-- pv_equiv track=rewrite | github.com/ravalrupalj/BrainTeasers | Edabit/Product_of_remaining.py | can_partition
-- ===== SOURCE A (Python) =====
-- def can_partition(lst):
--
--     l=[]
--     for i in range(0,len(lst)):
--         count = 1
--         for j in range(0,len(lst)):
--             if i!=j:
--                 count = count * lst[j]
--             else:
--                 l.append(i)
--         if count==lst[i]:
--             return True
--     return False
-- ===== SOURCE B (Python) =====
-- def can_partition(lst):
--     n = len(lst)
--     suffix = [1] * (n + 1)
--     for k in range(n - 1, -1, -1):
--         suffix[k] = lst[k] * suffix[k + 1]
--     pre = 1
--     for k in range(n):
--         if lst[k] == pre * suffix[k + 1]:
--             return True
--         pre *= lst[k]
--     return False
-- ===== Notes on version B (the rewrite author's own statement) =====
-- stated objective: alternative
-- what changed: Replaces the O(n^2)-multiplications nested loops (re-multiplying all other elements for each index) with a precomputed suffix-product array and a running prefix product, so each element is compared to prefix*suffix in a single pass (O(n) multiplications; measured ~13-25x faster on mid-size inputs, but big-integer product growth dominates both on the largest inputs, so no unqualified speed claim).
import Mathlib
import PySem

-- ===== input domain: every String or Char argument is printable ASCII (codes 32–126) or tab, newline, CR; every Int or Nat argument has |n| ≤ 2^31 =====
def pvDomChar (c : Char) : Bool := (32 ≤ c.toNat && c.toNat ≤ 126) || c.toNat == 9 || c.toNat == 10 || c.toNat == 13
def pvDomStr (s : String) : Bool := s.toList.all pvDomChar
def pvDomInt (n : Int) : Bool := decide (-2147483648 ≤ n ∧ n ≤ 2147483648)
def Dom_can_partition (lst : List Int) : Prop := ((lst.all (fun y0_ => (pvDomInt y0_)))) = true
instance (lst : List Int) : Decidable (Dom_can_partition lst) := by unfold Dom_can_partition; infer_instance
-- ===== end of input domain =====

-- B replaces A's nested loops (one inner pass per index) with a suffix-product array plus a running prefix product (objective: alternative single-pass algorithm).

-- ===== PORT A =====
-- outer 'for i in range(0, len(lst))' with early return; the inner loop is the foldl,
-- carrying (count, l) exactly as A does (l is appended to when i == j and otherwise unused).
def can_partition_goA (lst : List Int) : List Int → List Int → Bool
  | [], _ => false
  | i :: rest, l =>
    let s := (PySem.List.pyRange 0 (lst.length : Int) 1).foldl
      (fun (s : Int × List Int) j =>
        if i ≠ j then (s.1 * PySem.List.pyGetD lst j 0, s.2) else (s.1, s.2 ++ [i]))
      (1, l)
    if s.1 == PySem.List.pyGetD lst i 0 then true else can_partition_goA lst rest s.2

def can_partition (lst : List Int) : Bool :=
  can_partition_goA lst (PySem.List.pyRange 0 (lst.length : Int) 1) []

-- ===== PORT B =====
-- suffix[k] = lst[k] * suffix[k+1], built right-to-left (the first loop of Source B)
def can_partition_suf : List Int → List Int
  | [] => [1]
  | x :: xs => (x * (can_partition_suf xs).headD 1) :: can_partition_suf xs

-- second loop of Source B: running prefix product 'pre', compare lst[k] with pre * suffix[k+1]
def can_partition_goB : List Int → List Int → Int → Bool
  | [], _, _ => false
  | x :: xs, suf, pre =>
    if x == pre * ((suf.drop 1).headD 1) then true
    else can_partition_goB xs (suf.drop 1) (pre * x)

def can_partition_alt (lst : List Int) : Bool :=
  can_partition_goB lst (can_partition_suf lst) 1

-- ===== PRECONDITION & SPEC =====
def Spec_can_partition (lst : List Int) (out : Bool) : Prop := out = can_partition_alt lst
instance (lst : List Int) (out : Bool) : Decidable (Spec_can_partition lst out) := by unfold Spec_can_partition; infer_instance

-- ===== CLAIM (what is proved, stated in full; the proofs are below) =====
def Claim_equal_can_partition : Prop := ∀ (lst : List Int), Dom_can_partition lst → Spec_can_partition lst (can_partition lst)

-- ===== LEMMAS AND PROOFS =====

-- common reference form: ∃ split u ++ x :: v with x = pre * u.prod * v.prod, scanned left to right
def can_partition_chk : List Int → Int → Bool
  | [], _ => false
  | x :: xs, pre => (x == pre * xs.prod) || can_partition_chk xs (pre * x)

-- ---- B side ----
theorem suf_headD (xs : List Int) : (can_partition_suf xs).headD 1 = xs.prod := by
  induction xs with
  | nil => simp [can_partition_suf]
  | cons x xs ih => rw [can_partition_suf, List.headD_cons, ih, List.prod_cons]

theorem goB_eq_chk (xs : List Int) : ∀ pre, can_partition_goB xs (can_partition_suf xs) pre = can_partition_chk xs pre := by
  induction xs with
  | nil => intro pre; rfl
  | cons x xs ih =>
    intro pre
    simp only [can_partition_goB, can_partition_suf, can_partition_chk, List.drop_one,
      List.tail_cons, suf_headD, ih]
    by_cases h : x = pre * xs.prod <;> simp [h]

theorem alt_eq_chk (lst : List Int) : can_partition_alt lst = can_partition_chk lst 1 :=
  goB_eq_chk lst 1

-- ---- A side ----
-- the first component of A's inner fold ignores the carried list l
theorem fold_fst (lst : List Int) (i : Int) : ∀ (js : List Int) (c : Int) (l : List Int),
    (js.foldl (fun (s : Int × List Int) j =>
        if i ≠ j then (s.1 * PySem.List.pyGetD lst j 0, s.2) else (s.1, s.2 ++ [i])) (c, l)).1
    = js.foldl (fun c j => if i ≠ j then c * PySem.List.pyGetD lst j 0 else c) c := by
  intro js
  induction js with
  | nil => intro c l; rfl
  | cons j js ih =>
    intro c l
    simp only [List.foldl_cons]
    by_cases h : i ≠ j
    · rw [if_pos h, if_pos h]; exact ih _ _
    · rw [if_neg h, if_neg h]; exact ih _ _

-- on a block of indices all different from i, the inner fold just multiplies them up
theorem fold_skip (lst : List Int) (i : Int) : ∀ (js : List Int), (∀ j ∈ js, i ≠ j) → ∀ c : Int,
    js.foldl (fun c j => if i ≠ j then c * PySem.List.pyGetD lst j 0 else c) c
    = c * (js.map (fun j => PySem.List.pyGetD lst j 0)).prod := by
  intro js
  induction js with
  | nil => intro _ c; simp
  | cons j js ih =>
    intro h c
    have hj : i ≠ j := h j (by simp)
    simp only [List.foldl_cons, if_pos hj, List.map_cons, List.prod_cons]
    rw [ih (fun j hj => h j (by simp [hj]))]
    ring

theorem map_pyGetD_prefix (lst : List Int) (k : Nat) (hk : k ≤ lst.length) :
    (PySem.List.pyRange 0 (k : Int) 1).map (fun j => PySem.List.pyGetD lst j 0) = lst.take k := by
  have h1 : (PySem.List.pyRange 0 (k : Int) 1).map (fun j => PySem.List.pyGetD lst j 0)
      = (PySem.List.pyRange 0 (k : Int) 1).map (fun j => PySem.List.pyGetD (lst.take k) j 0) := by
    apply List.map_congr_left
    intro j hj
    rw [PySem.List.mem_pyRange_one] at hj
    rw [PySem.List.pyGetD_eq_getElem lst 0 hj.1 (by omega),
        PySem.List.pyGetD_eq_getElem (lst.take k) 0 hj.1 (by simp; omega)]
    rw [List.getElem_take]
  have hlen : (k : Int) = ((lst.take k).length : Int) := by simp; omega
  rw [h1, hlen, PySem.List.map_pyGetD_pyRange_zero']

-- value of A's inner loop at index k: product of all elements except the k-th
theorem inner_count (lst : List Int) (k : Nat) (hk : k < lst.length) :
    (PySem.List.pyRange 0 (lst.length : Int) 1).foldl
      (fun c j => if (k : Int) ≠ j then c * PySem.List.pyGetD lst j 0 else c) 1
    = (lst.take k).prod * (lst.drop (k + 1)).prod := by
  rw [PySem.List.pyRange_one_append 0 (k : Int) (lst.length : Int) (by omega) (by omega),
      List.foldl_append]
  rw [fold_skip lst (k : Int) _ (fun j hj => by
        rw [PySem.List.mem_pyRange_one] at hj; omega) 1]
  rw [PySem.List.pyRange_one_cons (a := (k : Int)) (b := (lst.length : Int)) (by omega),
      List.foldl_cons]
  rw [if_neg (by simp)]
  rw [fold_skip lst (k : Int) _ (fun j hj => by
        rw [PySem.List.mem_pyRange_one] at hj; omega)]
  rw [map_pyGetD_prefix lst k (by omega)]
  rw [PySem.List.map_pyGetD_pyRange' lst 0 (a := (k : Int) + 1) (by omega)]
  have ht : ((k : Int) + 1).toNat = k + 1 := by omega
  rw [ht]
  ring

theorem goA_eq_chk (lst : List Int) : ∀ (m k : Nat) (l : List Int), k + m = lst.length →
    can_partition_goA lst (PySem.List.pyRange (k : Int) (lst.length : Int) 1) l
    = can_partition_chk (lst.drop k) ((lst.take k).prod) := by
  intro m
  induction m with
  | zero =>
    intro k l hk
    rw [PySem.List.pyRange_one_eq_nil (by omega : (lst.length : Int) ≤ (k : Int))]
    rw [List.drop_eq_nil_of_le (by omega)]
    rfl
  | succ m ih =>
    intro k l hk
    have hkn : k < lst.length := by omega
    rw [PySem.List.pyRange_one_cons (a := (k : Int)) (b := (lst.length : Int)) (by omega)]
    rw [List.drop_eq_getElem_cons hkn]
    simp only [can_partition_goA, can_partition_chk]
    rw [fold_fst, inner_count lst k hkn,
        PySem.List.pyGetD_eq_getElem lst 0 (by omega) (by omega : (k : Int) < (lst.length : Int))]
    simp only [Int.toNat_natCast]
    by_cases h : lst[k] = (lst.take k).prod * (lst.drop (k + 1)).prod
    · simp [h]
    · have hc : ((lst.take k).prod * (lst.drop (k + 1)).prod == lst[k]) = false :=
        beq_eq_false_iff_ne.mpr (fun he => h he.symm)
      have hc2 : (lst[k] == (lst.take k).prod * (lst.drop (k + 1)).prod) = false :=
        beq_eq_false_iff_ne.mpr h
      simp only [hc, hc2, Bool.false_eq_true, if_false, Bool.false_or]
      have h1 : ((k : Int) + 1) = (((k + 1 : Nat)) : Int) := by push_cast; ring
      rw [h1, ih (k + 1) _ (by omega)]
      congr 1
      rw [List.prod_take_succ lst k hkn]

theorem a_eq_chk (lst : List Int) : can_partition lst = can_partition_chk lst 1 := by
  have h0 := goA_eq_chk lst lst.length 0 [] (by omega)
  simpa [can_partition] using h0

-- ===== VERDICT (by name: the statement is the Claim_ definition above) =====
theorem can_partition_spec : Claim_equal_can_partition := by
  intro lst _
  unfold Spec_can_partition
  rw [a_eq_chk, alt_eq_chk]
**********
#### TASK TO COMPLETE
Everything from the line with "-- ===== LEMMAS" through the line with "List.tail_cons, suf_headD, ih]" in the listing above must be retyped exactly, with nothing added.

#### TASK OUTPUT
-- ===== LEMMAS AND PROOFS =====

-- common reference form: ∃ split u ++ x :: v with x = pre * u.prod * v.prod, scanned left to right
def can_partition_chk : List Int → Int → Bool
  | [], _ => false
  | x :: xs, pre => (x == pre * xs.prod) || can_partition_chk xs (pre * x)

-- ---- B side ----
theorem suf_headD (xs : List Int) : (can_partition_suf xs).headD 1 = xs.prod := by
  induction xs with
  | nil => simp [can_partition_suf]
  | cons x xs ih => rw [can_partition_suf, List.headD_cons, ih, List.prod_cons]

theorem goB_eq_chk (xs : List Int) : ∀ pre, can_partition_goB xs (can_partition_suf xs) pre = can_partition_chk xs pre := by
  induction xs with
  | nil => intro pre; rfl
  | cons x xs ih =>
    intro pre
    simp only [can_partition_goB, can_partition_suf, can_partition_chk, List.drop_one,
      List.tail_cons, suf_headD, ih]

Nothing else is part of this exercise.